# Why Nikon 51-point Auto Focus?



## KmH (Oct 16, 2009)

In case you were wondering!

With 15 cross-type focus points:

Nikon Imaging | Nikon D Technology THE POWER TO CHANGE YOUR PHOTOGRAPHY

By comparison a D90/d3000/D5000 only has the Multi-CAM 1000 AF module with 11 focus points and only 1, the center one, is a cross-type focus point.


----------



## dhilberg (Oct 17, 2009)

Interesting, thanks for the link!


----------



## Garbz (Oct 17, 2009)

Cool. Nice article.


----------



## SpeedTrap (Oct 17, 2009)

*Why Nikon 51-point Auto Focus?*
Because it is just a whole lot of Awesome


----------



## KmH (Mar 14, 2010)

Lets run it through again.


----------



## Hamtastic (Mar 15, 2010)

KmH said:


> *Why Nikon 51-point Auto Focus?*



Because Canon's version had 50?   

_Nigel Tufnel: The numbers all go to eleven. Look, right across the board, eleven, eleven, eleven and...

Marty DiBergi: Oh, I see. And most amps go up to ten?

Nigel Tufnel: Exactly.

Marty DiBergi: Does that mean it's louder? Is it any louder?

Nigel Tufnel: Well, it's one louder, isn't it? It's not ten. You see, most blokes, you know, will be playing at ten. You're on ten here, all the way up, all the way up, all the way up, you're on ten on your guitar. Where can you go from there? Where?

Marty DiBergi: I don't know.

Nigel Tufnel: Nowhere. Exactly. What we do is, if we need that extra push over the cliff, you know what we do?

Marty DiBergi: Put it up to eleven.

Nigel Tufnel: Eleven. Exactly. One louder.

Marty DiBergi: Why don't you just make ten louder and make ten be the top number and make that a little louder?

Nigel Tufnel: [pause] These go to eleven. 
_


----------



## ann (Mar 15, 2010)

huh?


----------



## Sam6644 (Mar 15, 2010)

Hamtastic said:


> KmH said:
> 
> 
> > *Why Nikon 51-point Auto Focus?*
> ...



:thumbup::thumbup:


----------



## Overread (Mar 15, 2010)

Pfft





xkcd: Spinal Tap Amps

And yes more cross points and AF points is a great thing to have *says the 400D user with 1 cross type point...*


----------



## Sam6644 (Mar 15, 2010)

all of my points are cross points


----------



## pbelarge (Mar 15, 2010)

Would someone provide a little more detail as to what "_cross points and AF points " _are/and do?

Thanks


----------



## Dao (Mar 15, 2010)

pbelarge said:


> Would someone provide a little more detail as to what "_cross points and AF points " _are/and do?
> 
> Thanks



I beleive the cross type AF point have a pair of sensors that is perpendicular to each other  (Vertical and Horizontal) for more accurate AF.  And it usually works with fast lens.

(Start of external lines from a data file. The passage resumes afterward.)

-- pv_equiv track=rewrite | github.com/Venue6603/ANTAgent | AntAgent/autodev/diff_doctor.py | _validate_min_context
-- ===== SOURCE A (Python) =====
-- from typing import Tuple
--
-- def _validate_min_context(diff_text: str, min_context: int = 1) -> Tuple[bool, str]:
--     if min_context <= 0:
--         return True, ""
--     lines = diff_text.splitlines()
--     in_hunk = False
--     ctx = 0
--     any_hunk = False
--     for ln in lines:
--         if ln.startswith("@@"):
--             any_hunk = True
--             if in_hunk and ctx < min_context:
--                 return False, f"Hunk has only {ctx} context lines (< {min_context})."
--             in_hunk = True
--             ctx = 0
--             continue
--         if not in_hunk:
--             continue
--         if ln.startswith(" "):
--             ctx += 1
--     if not any_hunk:
--         return False, "No @@ hunks found."
--     if in_hunk and ctx < min_context:
--         return False, f"Final hunk has only {ctx} context lines (< {min_context})."
--     return True, ""
-- ===== SOURCE B (Python) =====
-- def _validate_min_context(diff_text: str, min_context: int = 1):
--     if min_context <= 0:
--         return True, ""
--     # One pass to collect the context-line count of each hunk, then judge them.
--     counts = []
--     for ln in diff_text.splitlines():
--         if ln.startswith("@@"):
--             counts.append(0)
--         elif counts and ln.startswith(" "):
--             counts[-1] += 1
--     if not counts:
--         return False, "No @@ hunks found."
--     last = len(counts) - 1
--     for i, ctx in enumerate(counts):
--         if ctx < min_context:
--             kind = "Final hunk" if i == last else "Hunk"
--             return False, f"{kind} has only {ctx} context lines (< {min_context})."
--     return True, ""
-- ===== Notes on version B (the rewrite author's own statement) =====
-- stated objective: simpler
-- what changed: A interleaves hunk detection and per-hunk counting in one stateful scan with in_hunk/ctx/any_hunk flags and two separately-placed failure checks; B decomposes into two phases: first collect the context-line count of every hunk, then judge the counts in order, choosing the Final-hunk wording when the failing hunk is the last one.
import Mathlib
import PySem

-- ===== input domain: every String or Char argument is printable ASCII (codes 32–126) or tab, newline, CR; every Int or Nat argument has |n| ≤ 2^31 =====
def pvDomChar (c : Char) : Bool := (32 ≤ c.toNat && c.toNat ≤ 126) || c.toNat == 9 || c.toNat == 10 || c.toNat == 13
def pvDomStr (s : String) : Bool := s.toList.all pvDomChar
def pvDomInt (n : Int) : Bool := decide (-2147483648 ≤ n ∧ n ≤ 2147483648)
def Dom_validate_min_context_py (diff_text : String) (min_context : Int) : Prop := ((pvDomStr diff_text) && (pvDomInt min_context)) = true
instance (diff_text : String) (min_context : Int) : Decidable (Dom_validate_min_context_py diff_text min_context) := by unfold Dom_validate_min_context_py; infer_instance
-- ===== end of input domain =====

-- B replaces A's single stateful scan (in_hunk/ctx/any_hunk flags with two differently
-- worded exit checks) by a two-phase decomposition: collect per-hunk context counts, then
-- judge them in order; objective: simpler.

-- ===== PORT A =====
-- the for-loop of A with its three state variables, plus the post-loop checks
def pvALoop (min_context : Int) : List String → Bool → Int → Bool → Bool × String
  | [], in_hunk, ctx, any_hunk =>
      if !any_hunk then (false, "No @@ hunks found.")
      else if in_hunk && decide (ctx < min_context) then
        (false, "Final hunk has only " ++ PySem.Int.toStr ctx ++ " context lines (< "
          ++ PySem.Int.toStr min_context ++ ").")
      else (true, "")
  | ln :: rest, in_hunk, ctx, any_hunk =>
      if PySem.Str.startswith ln "@@" then
        if in_hunk && decide (ctx < min_context) then
          (false, "Hunk has only " ++ PySem.Int.toStr ctx ++ " context lines (< "
            ++ PySem.Int.toStr min_context ++ ").")
        else pvALoop min_context rest true 0 true
      else if !in_hunk then pvALoop min_context rest in_hunk ctx any_hunk
      else if PySem.Str.startswith ln " " then pvALoop min_context rest in_hunk (ctx + 1) any_hunk
      else pvALoop min_context rest in_hunk ctx any_hunk

def validate_min_context_py (diff_text : String) (min_context : Int) : Bool × String :=
  if min_context ≤ 0 then (true, "")
  else pvALoop min_context (PySem.Str.splitlines diff_text) false 0 false

-- ===== PORT B =====
-- B's first loop (counts.append / counts[-1] += 1); the accumulator keeps the list
-- reversed (head = counts[-1]) and is reversed once at the end, as usual for a foldl port
def pvBStep (acc : List Int) (ln : String) : List Int :=
  if PySem.Str.startswith ln "@@" then 0 :: acc
  else if !acc.isEmpty && PySem.Str.startswith ln " " then
    match acc with
    | c :: t => (c + 1) :: t
    | [] => acc
  else acc

-- B's second loop: judge the counts in order; 'Final hunk' wording on the last one
def pvBJudge (min_context : Int) : List Int → Bool × String
  | [] => (true, "")
  | [ctx] =>
      if decide (ctx < min_context) then
        (false, "Final hunk has only " ++ PySem.Int.toStr ctx ++ " context lines (< "
          ++ PySem.Int.toStr min_context ++ ").")
      else (true, "")
  | ctx :: rest =>
      if decide (ctx < min_context) then
        (false, "Hunk has only " ++ PySem.Int.toStr ctx ++ " context lines (< "
          ++ PySem.Int.toStr min_context ++ ").")
      else pvBJudge min_context rest

def validate_min_context_py_alt (diff_text : String) (min_context : Int) : Bool × String :=
  if min_context ≤ 0 then (true, "")
  else
    let counts := ((PySem.Str.splitlines diff_text).foldl pvBStep []).reverse
    if counts.isEmpty then (false, "No @@ hunks found.")
    else pvBJudge min_context counts

-- ===== PRECONDITION & SPEC =====
def Spec_validate_min_context_py (diff_text : String) (min_context : Int) (out : Bool × String) : Prop := out = validate_min_context_py_alt diff_text min_context
instance (diff_text : String) (min_context : Int) (out : Bool × String) : Decidable (Spec_validate_min_context_py diff_text min_context out) := by unfold Spec_validate_min_context_py; infer_instance

-- ===== CLAIM (what is proved, stated in full; the proofs are below) =====
def Claim_equal_validate_min_context_py : Prop := ∀ (diff_text : String) (min_context : Int), Dom_validate_min_context_py diff_text min_context → Spec_validate_min_context_py diff_text min_context (validate_min_context_py diff_text min_context)

-- ===== LEMMAS AND PROOFS =====

-- recursive (in-order) specification of B's counting loop, once inside the first hunk
def pvCRec (c : Int) : List String → List Int
  | [] => [c]
  | ln :: rest =>
      if PySem.Str.startswith ln "@@" then c :: pvCRec 0 rest
      else if PySem.Str.startswith ln " " then pvCRec (c + 1) rest
      else pvCRec c rest

theorem pvCRec_ne_nil (c : Int) (ls : List String) : pvCRec c ls ≠ [] := by
  induction ls generalizing c with
  | nil => simp [pvCRec]
  | cons ln rest ih => simp only [pvCRec]; split_ifs <;> simp_all

theorem pvBStep_foldl (ls : List String) (c : Int) (acc : List Int) :
    (ls.foldl pvBStep (c :: acc)).reverse = acc.reverse ++ pvCRec c ls := by
  induction ls generalizing c acc with
  | nil => simp [pvCRec]
  | cons ln rest ih =>
    cases h1 : PySem.Chars.startswith ln.toList ['@', '@'] with
    | true =>
      have hs : pvBStep (c :: acc) ln = 0 :: c :: acc := by simp [pvBStep, h1]
      have hc : pvCRec c (ln :: rest) = c :: pvCRec 0 rest := by simp [pvCRec, h1]
      rw [List.foldl_cons, hs, ih, hc]; simp
    | false =>
      cases h2 : PySem.Chars.startswith ln.toList [' '] with
      | true =>
        have hs : pvBStep (c :: acc) ln = (c + 1) :: acc := by simp [pvBStep, h1, h2]
        have hc : pvCRec c (ln :: rest) = pvCRec (c + 1) rest := by simp [pvCRec, h1, h2]
        rw [List.foldl_cons, hs, ih, hc]
      | false =>
        have hs : pvBStep (c :: acc) ln = c :: acc := by simp [pvBStep, h1, h2]
        have hc : pvCRec c (ln :: rest) = pvCRec c rest := by simp [pvCRec, h1, h2]
        rw [List.foldl_cons, hs, ih, hc]

-- B's counting loop before the first '@@' line is seen (accumulator still empty)
theorem pvBStep_foldl_nil (ls : List String) :
    (ls.foldl pvBStep []).reverse =
      (match ls with
       | [] => ([] : List Int)
       | ln :: rest => if PySem.Str.startswith ln "@@" then pvCRec 0 rest
                       else (rest.foldl pvBStep []).reverse) := by
  match ls with
  | [] => simp
  | ln :: rest =>
    cases h1 : PySem.Chars.startswith ln.toList ['@', '@'] with
    | true =>
      have hs : pvBStep [] ln = [0] := by simp [pvBStep, h1]
      rw [List.foldl_cons, hs]
      have := pvBStep_foldl rest 0 []
      simp only [List.reverse_nil, List.nil_append] at this
      simp [this, h1]
    | false =>
      have hs : pvBStep [] ln = [] := by simp [pvBStep, h1]
      rw [List.foldl_cons, hs]
      simp [h1]

-- A's loop, once inside the first hunk, judges exactly the counts pvCRec produces
theorem pvALoop_in_hunk (mc : Int) (ls : List String) (c : Int) :
    pvALoop mc ls true c true = pvBJudge mc (pvCRec c ls) := by
  induction ls generalizing c with
  | nil => simp [pvALoop, pvCRec, pvBJudge]
  | cons ln rest ih =>
    cases h1 : PySem.Chars.startswith ln.toList ['@', '@'] with
    | true =>
      obtain ⟨d, t, hdt⟩ := List.exists_cons_of_ne_nil (pvCRec_ne_nil 0 rest)
      have hc : pvCRec c (ln :: rest) = c :: d :: t := by simp [pvCRec, h1, hdt]
      by_cases h2 : c < mc
      · have ha : pvALoop mc (ln :: rest) true c true =
            (false, "Hunk has only " ++ PySem.Int.toStr c ++ " context lines (< "
              ++ PySem.Int.toStr mc ++ ").") := by simp [pvALoop, h1, h2]
        rw [ha, hc]; simp [pvBJudge, h2]
      · have ha : pvALoop mc (ln :: rest) true c true = pvALoop mc rest true 0 true := by
          simp [pvALoop, h1, h2]
        rw [ha, hc, ih 0, hdt]; simp [pvBJudge, h2]
    | false =>
      cases h2 : PySem.Chars.startswith ln.toList [' '] with
      | true =>
        have ha : pvALoop mc (ln :: rest) true c true = pvALoop mc rest true (c + 1) true := by
          simp [pvALoop, h1, h2]
        have hc : pvCRec c (ln :: rest) = pvCRec (c + 1) rest := by simp [pvCRec, h1, h2]
        rw [ha, hc, ih (c + 1)]
      | false =>
        have ha : pvALoop mc (ln :: rest) true c true = pvALoop mc rest true c true := by
          simp [pvALoop, h1, h2]
        have hc : pvCRec c (ln :: rest) = pvCRec c rest := by simp [pvCRec, h1, h2]
        rw [ha, hc, ih c]

-- A's loop from its initial state
theorem pvALoop_start (mc : Int) (ls : List String) :
    pvALoop mc ls false 0 false =
      (if ((ls.foldl pvBStep []).reverse).isEmpty then (false, "No @@ hunks found.")
       else pvBJudge mc ((ls.foldl pvBStep []).reverse)) := by
  induction ls with
  | nil => simp [pvALoop]
  | cons ln rest ih =>
    rw [pvBStep_foldl_nil]
    cases h1 : PySem.Chars.startswith ln.toList ['@', '@'] with
    | true =>
      have hne := pvCRec_ne_nil 0 rest
      have ha : pvALoop mc (ln :: rest) false 0 false = pvALoop mc rest true 0 true := by
        simp [pvALoop, h1]
      rw [ha, pvALoop_in_hunk]
      simp [h1, List.isEmpty_iff, hne]
    | false =>
      have ha : pvALoop mc (ln :: rest) false 0 false = pvALoop mc rest false 0 false := by
        simp [pvALoop, h1]
      rw [ha, ih]
      simp [h1]

-- ===== VERDICT (by name: the statement is the Claim_ definition above) =====
theorem validate_min_context_py_spec : Claim_equal_validate_min_context_py := by
  intro diff_text min_context _
  unfold Spec_validate_min_context_py validate_min_context_py validate_min_context_py_alt
  split_ifs with h
  · rfl
  · exact pvALoop_start min_context (PySem.Str.splitlines diff_text)
-- the core equivalence, over an arbitrary (already stripped) character list
lemma core_eq (u : List Char) :
    channelFromUrlAGo
      ["https://t.me/".toList, "http://t.me/".toList,
       "https://telegram.me/".toList, "http://telegram.me/".toList] u =
    (if PySem.Chars.startswith u "https://".toList then pvHostChannel (u.drop 8)
     else if PySem.Chars.startswith u "http://".toList then pvHostChannel (u.drop 7)
     else if PySem.Chars.startswith u "tg://resolve?domain=".toList then
       some (String.mk (pvUpto (u.drop 20) '&'))
     else none) := by
  have sw : ∀ p : List Char, p <+: u → PySem.Chars.startswith u p = true :=
    fun p h => (PySem.Chars.startswith_iff u p).mpr h
  have nsw : ∀ p : List Char, ¬ p <+: u → PySem.Chars.startswith u p = false :=
    fun p h => by
      rw [← Bool.not_eq_true, PySem.Chars.startswith_iff]; exact h
  by_cases hs : "https://".toList <+: u
  · -- B takes the https:// branch
    have hnP2 : ¬ "http://t.me/".toList <+: u :=
      fun h => prefix_excl hs h (by decide) (by decide)
    have hnP4 : ¬ "http://telegram.me/".toList <+: u :=
      fun h => prefix_excl hs h (by decide) (by decide)
    have hnTG : ¬ "tg://resolve?domain=".toList <+: u :=
      fun h => prefix_excl hs h (by decide) (by decide)
    by_cases ht1 : "t.me/".toList <+: u.drop 8
    · have hP1 : "https://t.me/".toList <+: u := by
        rw [show "https://t.me/".toList = "https://".toList ++ "t.me/".toList from rfl,
          prefix_append_iff]
        exact ⟨hs, ht1⟩
      simp only [channelFromUrlAGo, sw _ hP1, if_true, sw _ hs, pvHostChannel]
      rw [show PySem.Chars.startswith (u.drop 8) "t.me/".toList = true from
        (PySem.Chars.startswith_iff _ _).mpr ht1]
      simp [headI_splitOnMax_one, pvUpto_eq_takeWhile, List.drop_drop,
        show ("https://t.me/".toList).length = 13 from rfl]
    · by_cases ht2 : "telegram.me/".toList <+: u.drop 8
      · have hP3 : "https://telegram.me/".toList <+: u := by
          rw [show "https://telegram.me/".toList = "https://".toList ++ "telegram.me/".toList
            from rfl, prefix_append_iff]
          exact ⟨hs, ht2⟩
        have hnP1 : ¬ "https://t.me/".toList <+: u := by
          rw [show "https://t.me/".toList = "https://".toList ++ "t.me/".toList from rfl,
            prefix_append_iff]
          exact fun h => ht1 h.2
        simp only [channelFromUrlAGo, nsw _ hnP1, nsw _ hnP2, sw _ hP3, sw _ hs, pvHostChannel,
          Bool.false_eq_true, if_false, if_true]
        rw [show PySem.Chars.startswith (u.drop 8) "t.me/".toList = false from
          by rw [← Bool.not_eq_true, PySem.Chars.startswith_iff]; exact ht1]
        rw [show PySem.Chars.startswith (u.drop 8) "telegram.me/".toList = true from
          (PySem.Chars.startswith_iff _ _).mpr ht2]
        simp [headI_splitOnMax_one, pvUpto_eq_takeWhile, List.drop_drop,
          show ("https://telegram.me/".toList).length = 20 from rfl]
      · have hnP1 : ¬ "https://t.me/".toList <+: u := by
          rw [show "https://t.me/".toList = "https://".toList ++ "t.me/".toList from rfl,
            prefix_append_iff]
          exact fun h => ht1 h.2
        have hnP3 : ¬ "https://telegram.me/".toList <+: u := by
          rw [show "https://telegram.me/".toList = "https://".toList ++ "telegram.me/".toList
            from rfl, prefix_append_iff]
          exact fun h => ht2 h.2
        simp only [channelFromUrlAGo, nsw _ hnP1, nsw _ hnP2, nsw _ hnP3, nsw _ hnP4,
          nsw _ hnTG, sw _ hs, pvHostChannel, Bool.false_eq_true, if_false, if_true]
        rw [show PySem.Chars.startswith (u.drop 8) "t.me/".toList = false from
          by rw [← Bool.not_eq_true, PySem.Chars.startswith_iff]; exact ht1]
        rw [show PySem.Chars.startswith (u.drop 8) "telegram.me/".toList = false from
          by rw [← Bool.not_eq_true, PySem.Chars.startswith_iff]; exact ht2]
        simp
  · have hnP1 : ¬ "https://t.me/".toList <+: u :=
      fun h => hs (List.IsPrefix.trans (by decide) h)
    have hnP3 : ¬ "https://telegram.me/".toList <+: u :=
      fun h => hs (List.IsPrefix.trans (by decide) h)
    by_cases hh : "http://".toList <+: u
    · -- B takes the http:// branch
      have hnTG : ¬ "tg://resolve?domain=".toList <+: u :=
        fun h => prefix_excl hh h (by decide) (by decide)
      by_cases ht1 : "t.me/".toList <+: u.drop 7
      · have hP2 : "http://t.me/".toList <+: u := by
          rw [show "http://t.me/".toList = "http://".toList ++ "t.me/".toList from rfl,
            prefix_append_iff]
          exact ⟨hh, ht1⟩
        simp only [channelFromUrlAGo, nsw _ hnP1, sw _ hP2, nsw _ hs, sw _ hh, pvHostChannel,
          Bool.false_eq_true, if_false, if_true]
        rw [show PySem.Chars.startswith (u.drop 7) "t.me/".toList = true from
          (PySem.Chars.startswith_iff _ _).mpr ht1]
        simp [headI_splitOnMax_one, pvUpto_eq_takeWhile, List.drop_drop,
          show ("http://t.me/".toList).length = 12 from rfl]
      · by_cases ht2 : "telegram.me/".toList <+: u.drop 7
        · have hP4 : "http://telegram.me/".toList <+: u := by
            rw [show "http://telegram.me/".toList = "http://".toList ++ "telegram.me/".toList
              from rfl, prefix_append_iff]
            exact ⟨hh, ht2⟩
          have hnP2 : ¬ "http://t.me/".toList <+: u := by
            rw [show "http://t.me/".toList = "http://".toList ++ "t.me/".toList from rfl,
              prefix_append_iff]
            exact fun h => ht1 h.2
          simp only [channelFromUrlAGo, nsw _ hnP1, nsw _ hnP2, nsw _ hnP3, sw _ hP4,
            nsw _ hs, sw _ hh, pvHostChannel, Bool.false_eq_true, if_false, if_true]
          rw [show PySem.Chars.startswith (u.drop 7) "t.me/".toList = false from
            by rw [← Bool.not_eq_true, PySem.Chars.startswith_iff]; exact ht1]
          rw [show PySem.Chars.startswith (u.drop 7) "telegram.me/".toList = true from
            (PySem.Chars.startswith_iff _ _).mpr ht2]
          simp [headI_splitOnMax_one, pvUpto_eq_takeWhile, List.drop_drop,
            show ("http://telegram.me/".toList).length = 19 from rfl]
        · have hnP2 : ¬ "http://t.me/".toList <+: u := by
            rw [show "http://t.me/".toList = "http://".toList ++ "t.me/".toList from rfl,
              prefix_append_iff]
            exact fun h => ht1 h.2
          have hnP4 : ¬ "http://telegram.me/".toList <+: u := by
            rw [show "http://telegram.me/".toList = "http://".toList ++ "telegram.me/".toList
              from rfl, prefix_append_iff]
            exact fun h => ht2 h.2
          simp only [channelFromUrlAGo, nsw _ hnP1, nsw _ hnP2, nsw _ hnP3, nsw _ hnP4,
            nsw _ hnTG, nsw _ hs, sw _ hh, pvHostChannel, Bool.false_eq_true, if_false, if_true]
          rw [show PySem.Chars.startswith (u.drop 7) "t.me/".toList = false from
            by rw [← Bool.not_eq_true, PySem.Chars.startswith_iff]; exact ht1]
          rw [show PySem.Chars.startswith (u.drop 7) "telegram.me/".toList = false from
            by rw [← Bool.not_eq_true, PySem.Chars.startswith_iff]; exact ht2]
          simp
    · by_cases htg : "tg://resolve?domain=".toList <+: u
      · obtain ⟨v, hv⟩ := htg
        have hnP2 : ¬ "http://t.me/".toList <+: u :=
          fun h => hh (List.IsPrefix.trans (by decide) h)
        have hnP4 : ¬ "http://telegram.me/".toList <+: u :=
          fun h => hh (List.IsPrefix.trans (by decide) h)
        have hTG : "tg://resolve?domain=".toList <+: u := ⟨v, hv⟩
        simp only [channelFromUrlAGo, nsw _ hnP1, nsw _ hnP2, nsw _ hnP3, nsw _ hnP4,
          sw _ hTG, nsw _ hs, nsw _ hh, Bool.false_eq_true, if_false, if_true]
        subst hv
        have hmem : '=' ∈ "tg://resolve?domain=".toList ++ v := by simp
        rw [splitOnMax_one '=' _, if_pos hmem, takeWhile_tg,
          show ("tg://resolve?domain".toList).length = 19 from rfl]
        rw [show (19 : Nat) + 1 = 20 from rfl, drop_tg]
        rw [show PySem.List.pyGet? ["tg://resolve?domain".toList, v] 1 = some v from
          by simp [PySem.List.pyGet?, PySem.List.pyIdx?]]
        simp only [headI_splitOnMax_one, pvUpto_eq_takeWhile, drop_tg]
      · have hnP2 : ¬ "http://t.me/".toList <+: u :=
          fun h => hh (List.IsPrefix.trans (by decide) h)
        have hnP4 : ¬ "http://telegram.me/".toList <+: u :=
          fun h => hh (List.IsPrefix.trans (by decide) h)
        simp only [channelFromUrlAGo, nsw _ hnP1, nsw _ hnP2, nsw _ hnP3, nsw _ hnP4,
          nsw _ htg, nsw _ hs, nsw _ hh, Bool.false_eq_true, if_false]

-- ===== VERDICT (by name: the statement is the Claim_ definition above) =====
theorem channel_from_url_py_spec : Claim_equal_channel_from_url_py := by
  intro url _
  unfold Spec_channel_from_url_py channel_from_url_py channel_from_url_py_alt
  exact core_eq (PySem.Str.strip url).toList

So the AF speed of a EF 50mm F/1.4 lens on a XTi is slower than when it is paired with a 40/50D which has cross type AF point.


----------



## myfotoguy (Mar 15, 2010)

Good article, thanks. Will be useful when explaining why this focus system is better than a D90 (your example), for those that are trying to decide between the two and focusing performance is a criteria.


----------



## PhotoXopher (Mar 15, 2010)

Having had the D40 (3 points), D60, D5000, D90, D200 and D300s I can definitely say the 51 point focus is incredible, especially when trying to stay locked on an erratically moving object. I never fully understood the point until I had it, now I need it


----------